Comment (by jstolarek):

 I've read section 7.4 of OutsideIn(X) paper. Code makes more sense now but
 still I have some questions. Most importantly I'm trying to understand
 FINST top-level reaction rule (OutsideIn paper, fig. 24 page 65), which
 according to my understanding is implemented by `doTopReactFunEq`. Since I
 don't have LaTeX in the wiki I'll be using following notation:

 \Q - set of top-level axiom schemes
 \g - little gamma
 \d - little delta
 \th - little theta
 \t - little tau
 \e - little epsilon
 _0 - 0 in a subscript
 \vec{...} - a vector of values, in paper denoted using overline
 \in - set membership realtion

 Now the rule:

 {{{
 forall \vec{a}. F \vec{Xi_0} ~ Xi_0 \in \Q             -- (1)
 \vec{b} = ftv(\vec{Xi_0})                              -- (2)
 \vec{c} = \vec{a} - \vec{b}                            -- (3)
 \g fresh                                               -- (4)
 \th = [\vec{b |-> \t_a},\vec{c |-> \g}]                -- (5)
 \th \vec{Xi_0} = \vec{Xi}                              -- (6)
 if (l = w) then \vec{\d} = \vec{\g} else \vec{\d} = \e -- (7)
 -------------------------------------------------------------
 topreact[l](\Q, F \vec{Xi}~Xi) = {\d, \th Xi_0 ~ Xi}   -- (8)
 }}}

 Here's how I understand (or misunderstand that rule):

 Premise (1) represents a type family equation written by the user (either
 from a closed or open type family). `\vec{Xi_0}` represents the LHS of `F`
 ie. patterns in that equation. So for example if the equation is `F [b]
 Bool c` then `\vec{Xi_0}` is `([b],Bool, c)`. I'm not sure about `[b]` - I
 think that's not canonical? Are axioms canonicalized?

 I'm also not sure about the meaning of `\vec{a}` in (1)'s forall. My
 intuition would be that these are type variables in the LHS (`b` and `c`
 in above example). But then I don't know how to understand premise (2). If
 `\vec{b}` represents free variables if `\vec{Xi_0}` then wouldn't this be
 identical to `\vec{a}`? This does not make sense because in that situation
 `\vec{c}` in premise (3) would always be empty.

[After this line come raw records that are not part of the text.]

-- ===== VERDICT (by name: the statement is the Claim_ definition above) =====
theorem find_auto_locks_spec : Claim_equal_find_auto_locks := by
  intro pool_dice goal locked_mask _hdom hpre
  unfold Spec_find_auto_locks find_auto_locks find_auto_locks_alt
  have hinv0 : ∀ v, (PySem.Dict.empty : PySem.Dict Int (List Int)).getD v []
      = (filtN 0 goal locked_mask v).map (fun (i : Nat) => (i : Int)) := by
    intro v; rfl
  rcases hpre with ⟨hg, hm⟩ | hcnt
  · exact main_fold goal 8 (by omega) pool_dice locked_mask PySem.Dict.empty 0 [] (by omega)
      (by omega) (Or.inl rfl) hinv0
  · refine main_fold goal (min 8 (min goal.length locked_mask.length)) (by omega) pool_dice
      locked_mask PySem.Dict.empty 0 [] (by omega) (by omega) (Or.inr fun v => ?_) hinv0
    by_cases hv : v ∈ pool_dice
    · exact hcnt v hv
    · rw [List.count_eq_zero.mpr hv]
      exact Nat.zero_le _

 Premise (5) is a substitution used in premise (6) to turn the LHS of the
 original axiom into LHS of a constraint we are trying to solve. But what
 does `\t_a` represent? Instantiation of variables in the original axiom to
 some particular values present in `\vec{Xi}`?

 Premise (7) says that if a constraint is wanted then we introduce new
 variables. I'm not sure why. Maybe this will become clear once I
 understand the rest.

 I'm not sure if I understand the conclusion (8). Reading the rule I see
 that if we have `F \vec{Xi} ~ Xi` constraint we use it to figure out the
 `\th` substitution and then use that substitution to create a new
 constraint that tries to equate the RHS of our current constraint with the
 RHS of original axiom. But why do we want this? I could use an example
 with more comments than in the paper (and the example could be more
 complicated too). Before proceeding with the implementation I'd like to
 understand how injectivity affects FINST rule.

 What is not clear to me is whether the new constraint we are producing is
 wanted or given? My guess is that we produce a given if the original
 constraint was given and wanted if the original was wanted.

 I also wonder whether injectivity gives us a new interaction rule:

 {{{
 INJFEQFEQ   interact[l] (F \vec{Xi_1} ~ Xi, F \vec{Xi_2} ~ Xi) =
                         (F \vec{Xi_1} ~ Xi, \vec{ Xi_1 ~ Xi_2 })
 }}}

 where `\vec{ Xi_1 ~ Xi_2 }` represents vector of pairwise constraints.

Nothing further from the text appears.